Watson Knowledge Catalog (WKC) - Data Governance and Quality

Reference Data Management in Watson Knowledge Catalog – Chapter 2

By PRAVEEN DEVARAO posted Tue February 23, 2021 10:25 AM

  

Chapter 2: Hierarchical Reference data sets and cross walks

 

In the previous chapter [chapter 1] we learnt about Reference Data Management and using it in Watson Knowledge catalog at foundational level. In this chapter we will explore and learn about hierarchies in Reference Datasets. Also, we will learn about relationships between values of different reference data sets known as value mappings or cross walks.

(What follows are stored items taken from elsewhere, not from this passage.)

-- pv_equiv track=rewrite | github.com/razi24k/python | backendbaz/val-that-r-key.py | values_that_are_keys
-- ===== SOURCE A (Python) =====
-- def values_that_are_keys(word1):
--     result_list = []
--     keys = list(word1.keys())
--     values = list(word1.values())
--     for i in keys:
--         if i in values:
--             result_list.append(i)
--     return list(set(result_list))
-- ===== SOURCE B (Python) =====
-- def values_that_are_keys(word1):
--     hits = dict.fromkeys(word1, False)
--     for v in word1.values():
--         if v in hits:
--             hits[v] = True
--     return list({k for k, hit in hits.items() if hit})
-- ===== Notes on version B (the rewrite author's own statement) =====
-- stated objective: faster
-- what changed: Replaces A's per-key linear scan of the values list (append to a result list, dedup at the end) with a value-driven marking pass: a dict keyed by the deduplicated keys is built once, one pass over the values marks the keys that occur, and the marked keys are collected.
import Mathlib
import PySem

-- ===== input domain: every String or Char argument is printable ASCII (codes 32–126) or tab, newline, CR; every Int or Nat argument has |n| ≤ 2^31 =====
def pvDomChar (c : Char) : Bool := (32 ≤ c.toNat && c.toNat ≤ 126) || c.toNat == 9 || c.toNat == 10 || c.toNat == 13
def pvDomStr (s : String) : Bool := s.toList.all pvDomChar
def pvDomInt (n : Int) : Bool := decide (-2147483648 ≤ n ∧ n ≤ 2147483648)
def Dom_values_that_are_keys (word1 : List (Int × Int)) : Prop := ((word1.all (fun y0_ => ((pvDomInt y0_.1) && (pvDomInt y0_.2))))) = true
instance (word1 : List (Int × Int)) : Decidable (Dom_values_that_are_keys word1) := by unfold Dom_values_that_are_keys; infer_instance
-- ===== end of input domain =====

-- B replaces A's per-key linear scan of the values list with a value-driven marking pass over
-- a dict keyed by the (deduplicated) keys — objective: faster (the inner scan disappears).


-- ===== PORT A =====
-- literal transliteration of A: collect the keys that occur in the values list, then dedup via set()
def values_that_are_keys (word1 : List (Int × Int)) : List Int :=
  let keys := word1.map (·.1)
  let values := word1.map (·.2)
  let result_list := keys.foldl (fun acc i => if values.contains i then acc ++ [i] else acc) ([] : List Int)
  PySem.Set.ofList result_list

-- ===== PORT B =====
-- literal transliteration of B: hits = dict.fromkeys(word1, False); one pass over the values marks
-- each value that is a key; the marked keys are collected into a set and listed
def values_that_are_keys_alt (word1 : List (Int × Int)) : List Int :=
  let hits : PySem.Dict Int Bool :=
    (word1.map (·.1)).foldl (fun d k => d.insert k false) PySem.Dict.empty
  let hits := (word1.map (·.2)).foldl
    (fun d v => if d.contains v then d.insert v true else d) hits
  PySem.Set.ofList ((hits.items.filter (·.2)).map (·.1))

-- ===== PRECONDITION & SPEC =====
def Spec_values_that_are_keys (word1 : List (Int × Int)) (out : List Int) : Prop := out = values_that_are_keys_alt word1
instance (word1 : List (Int × Int)) (out : List Int) : Decidable (Spec_values_that_are_keys word1 out) := by unfold Spec_values_that_are_keys; infer_instance

-- ===== CLAIM (what is proved, stated in full; the proofs are below) =====
def Claim_equal_values_that_are_keys : Prop := ∀ (word1 : List (Int × Int)), Dom_values_that_are_keys word1 → Spec_values_that_are_keys word1 (values_that_are_keys word1)

-- ===== LEMMAS AND PROOFS =====

-- filtering commutes with removing one element
theorem discard_filter (s : List Int) (x : Int) (p : Int → Bool) :
    (PySem.Set.discard s x).filter p = PySem.Set.discard (s.filter p) x := by
  simp [PySem.Set.discard, List.filter_filter]; congr 1; ext y; rw [Bool.and_comm]

-- set(filter(p, xs)) = filter(p, set(xs)) as insertion-ordered distinct lists
theorem ofList_filter (p : Int → Bool) (xs : List Int) :
    PySem.Set.ofList (xs.filter p) = (PySem.Set.ofList xs).filter p := by
  induction xs with
  | nil => rfl
  | cons x xs ih =>
    by_cases hp : p x
    · simp only [List.filter_cons, hp, if_pos, PySem.Set.ofList_cons, ih, discard_filter]
    · rw [List.filter_cons_of_neg (by simp [hp]), PySem.Set.ofList_cons,
        List.filter_cons_of_neg (by simp [hp]), discard_filter, ih]
      symm
      rw [PySem.Set.discard]
      apply List.filter_eq_self.mpr
      intro a ha
      rcases List.mem_filter.mp ha with ⟨_, hpa⟩
      have : a ≠ x := by rintro rfl; exact hp hpa
      simpa using this

-- dict.fromkeys(ks, False) holds the deduplicated keys, each mapped to False
theorem fromkeys_items (ks : List Int) :
    (ks.foldl (fun d k => d.insert k false) PySem.Dict.empty)
      = PySem.Dict.mk ((PySem.Set.ofList ks).map (fun k => (k, false))) := by
  induction ks using List.reverseRecOn with
  | nil => rfl
  | append_singleton xs x ih =>
    rw [List.foldl_append, List.foldl_cons, List.foldl_nil, ih,
      PySem.Set.ofList_append_singleton]
    apply PySem.Dict.ext
    rw [PySem.Dict.items_insert]
    by_cases hx : x ∈ PySem.Set.ofList xs
    · have hc : (PySem.Dict.mk ((PySem.Set.ofList xs).map (fun k => (k, false)))).contains x = true := by
        rw [PySem.Dict.contains_iff_mem_keys]
        simpa [PySem.Dict.keys] using hx
      rw [if_pos hc, PySem.Set.add_of_mem hx]
      show _ = List.map _ _
      rw [List.map_map]
      apply List.map_congr_left
      intro a _
      by_cases hax : a = x <;> simp [hax]
    · have hc : (PySem.Dict.mk ((PySem.Set.ofList xs).map (fun k => (k, false)))).contains x = false := by
        rw [← Bool.not_eq_true, PySem.Dict.contains_iff_mem_keys]
        simpa [PySem.Dict.keys] using hx
      rw [if_neg (by simp [hc]), PySem.Set.add_of_not_mem hx]
      simp

-- the marking pass over the values turns each stored flag f k into f k || vs.contains k
theorem mark_fold (vs : List Int) (ks : List Int) (f : Int → Bool) :
    vs.foldl (fun d v => if d.contains v then d.insert v true else d)
        (PySem.Dict.mk (ks.map (fun k => (k, f k))))
      = PySem.Dict.mk (ks.map (fun k => (k, f k || vs.contains k))) := by
  induction vs generalizing f with
  | nil => simp
  | cons v vs ih =>
    rw [List.foldl_cons]
    by_cases hv : v ∈ ks
    · have hc : (PySem.Dict.mk (ks.map (fun k => (k, f k)))).contains v = true := by
        rw [PySem.Dict.contains_iff_mem_keys]
        simpa [PySem.Dict.keys] using hv
      rw [if_pos hc]
      have hins : (PySem.Dict.mk (ks.map (fun k => (k, f k)))).insert v true
          = PySem.Dict.mk (ks.map (fun k => (k, (fun j => (j == v) || f j) k))) := by
        apply PySem.Dict.ext
        rw [PySem.Dict.items_insert, if_pos hc]
        show List.map _ _ = _
        rw [List.map_map]
        apply List.map_congr_left
        intro a _
        by_cases hav : a = v <;> simp [hav]
      rw [hins, ih]
      congr 1
      apply List.map_congr_left
      intro a _
      by_cases hav : a = v
      · simp [hav]
      · simp [show (a == v) = false from by simp [hav], hav]
    · have hc : (PySem.Dict.mk (ks.map (fun k => (k, f k)))).contains v = false := by
        rw [← Bool.not_eq_true, PySem.Dict.contains_iff_mem_keys]
        simpa [PySem.Dict.keys] using hv
      rw [if_neg (by simp [hc]), ih]
      congr 1
      apply List.map_congr_left
      intro a ha
      have hav : a ≠ v := by rintro rfl; exact hv ha
      simp [hav]

-- ===== VERDICT (by name: the statement is the Claim_ definition above) =====
theorem values_that_are_keys_spec : Claim_equal_values_that_are_keys := by
  intro word1 _
  show PySem.Set.ofList ((word1.map (·.1)).foldl
      (fun acc i => if (word1.map (·.2)).contains i then acc ++ [i] else acc) []) =
    values_that_are_keys_alt word1
  have hB : values_that_are_keys_alt word1 = PySem.Set.ofList
      (((((word1.map (·.2)).foldl (fun d v => if d.contains v then d.insert v true else d)
          ((word1.map (·.1)).foldl (fun d k => d.insert k false) PySem.Dict.empty))).items.filter
        (·.2)).map (·.1)) := rfl
  rw [hB, PySem.List.foldl_append_if_eq_filter, List.nil_append]
  rw [fromkeys_items, mark_fold]
  rw [show ((PySem.Dict.mk ((PySem.Set.ofList (word1.map (·.1))).map
        (fun k => (k, false || (word1.map (·.2)).contains k)))).items.filter (·.2)).map (·.1)
      = (PySem.Set.ofList (word1.map (·.1))).filter (fun k => (word1.map (·.2)).contains k) from by
    show ((List.map _ _).filter _).map _ = _
    rw [List.filter_map, List.map_map]
    simp [Function.comp_def]]
  rw [ofList_filter]
  exact (PySem.Set.ofList_eq_self_of_nodup _
    (List.Nodup.filter _ (PySem.Set.nodup_ofList (word1.map (·.1))))).symm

 Hierarchical Reference Data:

The Reference data values, as learnt is previous chapter, is a list. While being a list these values can be further organized in a hierarchical manner for easy and better structuring of these values. For instance consider the NAICS codes in which each industry has a generic code and then it narrows down into specific type within the industry. In the image below, code 11 represents the Agriculture, Forestry, Fishing and Hunting industry. code 1111 falling under it represents specific sub-industry. So on 111110 represents sub industry within 1111.

 

All these values are valid NAICS codes and follow a structure to represent the entity which is hierarchical in nature.

Lets import these values into Watson knowledge catalog and see how it looks like

  1. Create a reference dataset named NAICS
  2. Import into the set NAICS values from csv file



    After selecting the file to upload, specify the code, value and description columns. A special column to note is parent column. You can use the parent column to specify which value within the set forms the parent value to represent them in a hierarchical manner. Below image shows selection of the parent column while importing file.

 

On importing the values the reference data set will looks as in image below

 

As you can see the values are in a hierarchical manner for easy navigation through the industry information it represents.

Similar to structuring values in a hierarchical way we can represent the reference data sets themselves in a hierarchical manner. To build the hierarchy on the reference data set, access tab Set-Level Hierarchy and get started with adding parent and child reference data sets.

Image below shows Countries reference data set having two child reference data sets, namely Indian states and Currency codes.

 

Reference data set Cross Walks:

While reference data sets can be represented in a hierarchical manner,  another interesting and useful representation is to associate values in one reference data sets to values in another set. This type of association is called value mappings or cross walks.

This mappings is useful to represent relationship between values. This typically can be used to represent the relationship between reference data values in a hub and spoke model fashion.

For example, we can map value INDIA from countries data set to each of the states with the Indian states reference data set. Like-wise we can map with INDIA the currency code IND from the currencies reference data set.

Let’s try this out in Watson knowledge catalog. To associate a value with another, access the Related Values section of the value and try adding a relation.

 

On dialog that opens up choose the reference data set from which to associate a value.

  

In the next page choose the type of relationship to be used. 

One-to-One : Choosing this type will ensure that only one value from one data sets is associated with only one value from another data set. A 1:1 relationship

One-to-many: This options values to map value with multiple values from another reference data sets. A m:n relationship between the two data sets.

 

The Related values will show up as in image below.

 

You can import these associations too via csv file from the menu Upload Related Values. In the dialog box that opens up choose the appropriate columns and target reference data set to complete the proper mappings for respective values.

 

            In this chapter, we learnt about hierarchies and cross walks in reference data sets. Along with this, we walked through how to represent this in Watson Knowledge Catalog’s reference data management system.

            In next chapter we will look into custom columns support which will help represent additional information about a value. Also, we will know about API way of access to the reference data management system.

2 comments
20 views

Permalink

Comments

Tue July 13, 2021 08:28 AM

Hi @Ariel Cohen

Thanks for reading the Post. You can find the dataclass related article at Chapter 3: Data Classes .

Your observation is right the dataclass works out of code column only. Reference Data sets usually are looked up via the code column which is unique....value can be repeated. Given this characteristic of the reference data sets the dataclass ​too works out of the Unique column which is code only.

The catch of supporting values too could be that different teams can lean towards using different columns [some code and some value] in their actual tables. This could hinder standardization across the board.

I don't see this requirement on the list. Might be you can request for with justification of why will we need to have a dataclass out of values too. . IBM Product management will triage it.

Regards

Praveen Devarao

Tue July 13, 2021 05:25 AM

Thanks for the very useful article. A blog post for linking a data class to a reference data set would be a great follow up. For example, this only seems to work for codes at the moment. I.e. you cannot create a data class that looks at the values of a reference data set. Will this functionality be added?